Behaviorisme adalah suatu studi tentang kelakuan manusia. Timbulnya aliran ini disebabkan oleh adanya rasa tidak puas terhadap teori psikologi daya dan teori mental state. Hal ini karena aliran-aliran terdahulu hanya menekankan pada segi kesadaran saja. Pandangan dalam psikologi dan naturalisme science, timbulah aliran baru ini. Jiwa atau sensasi atau image tidak dapat diterangkan melalui jiwa itu sendiri karena sesungguhnya jiwa itu adalah respons-respons psikologis. Aliran terdahulu memandang bahwa badan adalah sekunder, padahal sebenarnya justru menjadi titik tolak. Natural science melihat semua realita sebagai gerakan-gerakan dan pandangan natural science mempengaruhi timbulnya behaviorisme. Dalam behaviorisme, masalah metter (zat) menempati kedudukan yang paling utama dengan tingkah laku tentang sesuatu jiwa dapat diterangkan. Behaviorisme dapat menjelaskan kelakuan manusia secara seksama dan menyediakan program pendidikan yang efektif.[6]

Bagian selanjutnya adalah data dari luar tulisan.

-- pv_equiv track=rewrite | github.com/cowsking/projects-CS61A | hog/hog.py | swap_strategy
-- ===== SOURCE A (Python) =====
-- def free_bacon(opponent_score):
--     """Return the points scored from rolling 0 dice (Free Bacon)."""
--     # BEGIN PROBLEM 2
--     "*** REPLACE THIS LINE ***"
--     a = opponent_score
--     b = a // 10
--     c = a % 10
--     return max(b, c) + 1
--
-- def if_prime(number):
--     if number == 1:
--         return False
--     k = 2
--     while k < number:
--         if number % k == 0:
--             return False
--         k += 1
--     return True
--
-- def swap_strategy(score, opponent_score, margin=8, num_rolls=4):
--     """This strategy rolls 0 dice when it triggers a beneficial swap. It also
--     rolls 0 dice if it gives at least MARGIN points. Otherwise, it rolls
--     NUM_ROLLS.
--     """
--     # BEGIN PROBLEM 11
--     "*** REPLACE THIS LINE ***"
--     score0 = free_bacon(opponent_score)
--     if if_prime(score0):
--         while True:
--             score0 += 1
--             if if_prime(score0):
--                 if score0 >= margin or (score + score0)* 2 == opponent_score:
--                     return 0
--                 else:
--                     return num_rolls
--     elif score0 >= margin or (score + score0)* 2 == opponent_score:
--         return 0
--     return num_rolls
-- ===== SOURCE B (Python) =====
-- def _is_prime(n):
--     """6k+-1 wheel trial division; False below 2."""
--     if n < 2:
--         return False
--     if n < 4:
--         return True
--     if n % 2 == 0 or n % 3 == 0:
--         return False
--     k = 5
--     while k * k <= n:
--         if n % k == 0 or n % (k + 2) == 0:
--             return False
--         k += 6
--     return True
--
-- def swap_strategy(score, opponent_score, margin=8, num_rolls=4):
--     s = max(opponent_score // 10, opponent_score % 10) + 1
--     if _is_prime(s):
--         if s == 2:
--             s = 3
--         else:
--             s += 2
--             while not _is_prime(s):
--                 s += 2
--     return 0 if s >= margin or (score + s) * 2 == opponent_score else num_rolls
-- ===== Notes on version B (the rewrite author's own statement) =====
-- stated objective: faster
-- what changed: Primality by a 6k+-1 wheel trial division bounded by sqrt(n) instead of A's run-to-n loop, and the prime-advance search stepping +2 over odd candidates (with the 2 -> 3 case closed-form) instead of A's +1 scan with duplicated branch logic.
import Mathlib
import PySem

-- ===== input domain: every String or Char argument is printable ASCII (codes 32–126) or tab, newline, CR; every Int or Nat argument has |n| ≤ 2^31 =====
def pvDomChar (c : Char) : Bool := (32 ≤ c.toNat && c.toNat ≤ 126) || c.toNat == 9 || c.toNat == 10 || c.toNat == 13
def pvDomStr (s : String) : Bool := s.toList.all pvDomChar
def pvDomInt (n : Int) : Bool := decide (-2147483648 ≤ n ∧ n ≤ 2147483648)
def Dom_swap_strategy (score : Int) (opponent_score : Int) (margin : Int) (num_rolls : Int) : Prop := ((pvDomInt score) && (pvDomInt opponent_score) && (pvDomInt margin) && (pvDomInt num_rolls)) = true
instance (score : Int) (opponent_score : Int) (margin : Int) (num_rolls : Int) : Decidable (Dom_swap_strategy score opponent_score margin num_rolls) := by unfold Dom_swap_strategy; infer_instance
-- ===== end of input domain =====

-- B replaces A's run-to-n trial division by a 6k±1 wheel bounded by √n and A's +1
-- prime-advance scan by a 2-and-odd-step scan (objective: faster).

-- ===== PORT A =====
def pvFreeBacon (opponent_score : Int) : Int :=
  let a := opponent_score
  let b := PySem.Int.floordiv a 10
  let c := PySem.Int.mod a 10
  max b c + 1

-- `while k < number` of if_prime; k starts at 2 and only grows.  The fuel counter only
-- makes the recursion structural: it starts at (number-2).toNat, which covers every
-- iteration the Python loop performs, so the fuel-exhausted branch is never reached.
def pvLoopA (number : Int) (fuel : Nat) (k : Nat) : Bool :=
  if (k : Int) < number then
    if PySem.Int.mod number (k : Int) == 0 then false
    else
      match fuel with
      | 0 => true            -- unreachable for the initial fuel
      | fuel + 1 => pvLoopA number fuel (k + 1)
  else true

def pvIfPrime (number : Int) : Bool :=
  if number == 1 then false
  else pvLoopA number (number - 2).toNat 2

-- `while True: score0 += 1; if if_prime(score0): <return>` of swap_strategy, as the search
-- for the first accepted value.  The fuel 2*s.toNat+4 covers the search on every input it
-- is run with (for s ≥ 1 a prime ≤ 2s follows s by Bertrand's postulate; for s ≤ 0 the
-- test accepts within two steps), so the fuel-exhausted branch is never reached.
def pvNextLoopA (fuel : Nat) (s : Int) : Int :=
  let s' := s + 1
  if pvIfPrime s' then s'
  else
    match fuel with
    | 0 => s'              -- unreachable for the initial fuel
    | fuel + 1 => pvNextLoopA fuel s'

def pvNextA (s : Int) : Int := pvNextLoopA (2 * s.toNat + 4) s

def swap_strategy (score : Int) (opponent_score : Int) (margin : Int) (num_rolls : Int) : Int :=
  let score0 := pvFreeBacon opponent_score
  if pvIfPrime score0 then
    let s := pvNextA score0
    if s ≥ margin ∨ (score + s) * 2 = opponent_score then 0 else num_rolls
  else if score0 ≥ margin ∨ (score + score0) * 2 = opponent_score then 0
  else num_rolls

-- ===== PORT B =====
-- the 6k±1 wheel `while k * k <= n: if n % k == 0 or n % (k+2) == 0 …; k += 6` of
-- _is_prime; the fuel only makes the recursion structural (it starts at n.toNat, which
-- covers every iteration), the fuel-exhausted branch is never reached
def pvWheel (n : Int) (fuel : Nat) (k : Nat) : Bool :=
  if (k : Int) * (k : Int) ≤ n then
    if PySem.Int.mod n (k : Int) == 0 || PySem.Int.mod n ((k : Int) + 2) == 0 then false
    else
      match fuel with
      | 0 => true            -- unreachable for the initial fuel
      | fuel + 1 => pvWheel n fuel (k + 6)
  else true

def pvIsPrimeB (n : Int) : Bool :=
  if n < 2 then false
  else if n < 4 then true
  else if PySem.Int.mod n 2 == 0 || PySem.Int.mod n 3 == 0 then false
  else pvWheel n n.toNat 5

-- `s += 2; while not _is_prime(s): s += 2` of B; fuel s.toNat + 2 covers the scan
-- (a prime ≤ 2s follows every prime s ≥ 3 by Bertrand), the 0-branch is unreachable
def pvOddScan (fuel : Nat) (s : Int) : Int :=
  let s' := s + 2
  if pvIsPrimeB s' then s'
  else
    match fuel with
    | 0 => s'              -- unreachable for the initial fuel
    | fuel + 1 => pvOddScan fuel s'

def swap_strategy_alt (score : Int) (opponent_score : Int) (margin : Int) (num_rolls : Int) : Int :=
  let s0 := max (PySem.Int.floordiv opponent_score 10) (PySem.Int.mod opponent_score 10) + 1
  let s := if pvIsPrimeB s0 then (if s0 = 2 then 3 else pvOddScan (s0.toNat + 2) s0) else s0
  if s ≥ margin ∨ (score + s) * 2 = opponent_score then 0 else num_rolls
-- pv_equiv track=rewrite | github.com/sohams-MASS/X-CAVATE | xcavate/core/multi_ctr.py | build_pass_robot_map
-- ===== SOURCE A (Python) =====
-- from typing import Dict, List, Optional, Set, Tuple
--
-- def build_pass_robot_map(
--     per_robot_passes: Dict[int, Dict[int, List[int]]],
-- ) -> Dict[int, int]:
--     """Build a mapping from unified pass index to robot index.
--
--     Returns
--     -------
--     dict[int, int]
--         Maps unified pass_idx -> robot_idx.
--     """
--     pass_robot_map: Dict[int, int] = {}
--     global_idx = 0
--     for robot_idx in sorted(per_robot_passes.keys()):
--         robot_passes = per_robot_passes[robot_idx]
--         for local_idx in sorted(robot_passes.keys()):
--             pass_robot_map[global_idx] = robot_idx
--             global_idx += 1
--     return pass_robot_map
-- ===== SOURCE B (Python) =====
-- def build_pass_robot_map(per_robot_passes):
--     # Segment-search formulation: each robot (in sorted order) owns a block of
--     # consecutive global indices.  Record the cumulative block ends, then map
--     # each global index independently, by binary search, to the first block
--     # whose end exceeds it.
--     robots = sorted(per_robot_passes)
--     ends = []
--     total = 0
--     for r in robots:
--         total += len(per_robot_passes[r])
--         ends.append(total)
--     out = {}
--     for i in range(total):
--         lo, hi = 0, len(ends)
--         while lo < hi:
--             mid = (lo + hi) // 2
--             if ends[mid] <= i:
--                 lo = mid + 1
--             else:
--                 hi = mid
--         out[i] = robots[lo]
--     return out
-- ===== Notes on version B (the rewrite author's own statement) =====
-- stated objective: alternative
-- what changed: Replaces A's sequential global counter threaded through nested key-loops by a two-stage segment search: first compute the cumulative block end per sorted robot, then map each global index independently, by binary search on the cumulative ends, to the first block whose end exceeds it.
import Mathlib
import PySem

Dalam pemikiran aliran Behaviorisme, maka muncul beberapa tokoh aliran sebagai berikut:

a. John B. Watson

John B. Watson (1878- 1958), seorang ahli psikologi Amerika pada tahun 1930, ia adalah seorang behavioris murni, kajiannya tentang belajar disejajarkan dengan ilmu ilmu lain seperi fisika atau biologi yang sangat berorientasi pada pengalaman empirik semata, yaitu sejauh dapat diamati dan diukur. Menurut Watson, perspektif behavioristik berfokus pada peran dari belajar dan menjelaskan tingkah laku manusia. Asumsi dasar mengenai tingkah laku menurut teori ini bahwa tingkah laku sepenuhnya ditentukan oleh aturan-aturan yang diramalkan dan dikendalikan.[7] Menurut Watson dan para ahli lainnya meyakini bahwa tingkah laku manusia merupakan hasil dari pembawaan genetis dan pengaruh lingkungan atau situasional. Tingkah laku dikendalikan oleh kekuatan-kekuatan yang tidak rasional. Hal ini didasari dari hasil pengaruh lingkungan yang membentuk dan memanipulasi tingkah laku.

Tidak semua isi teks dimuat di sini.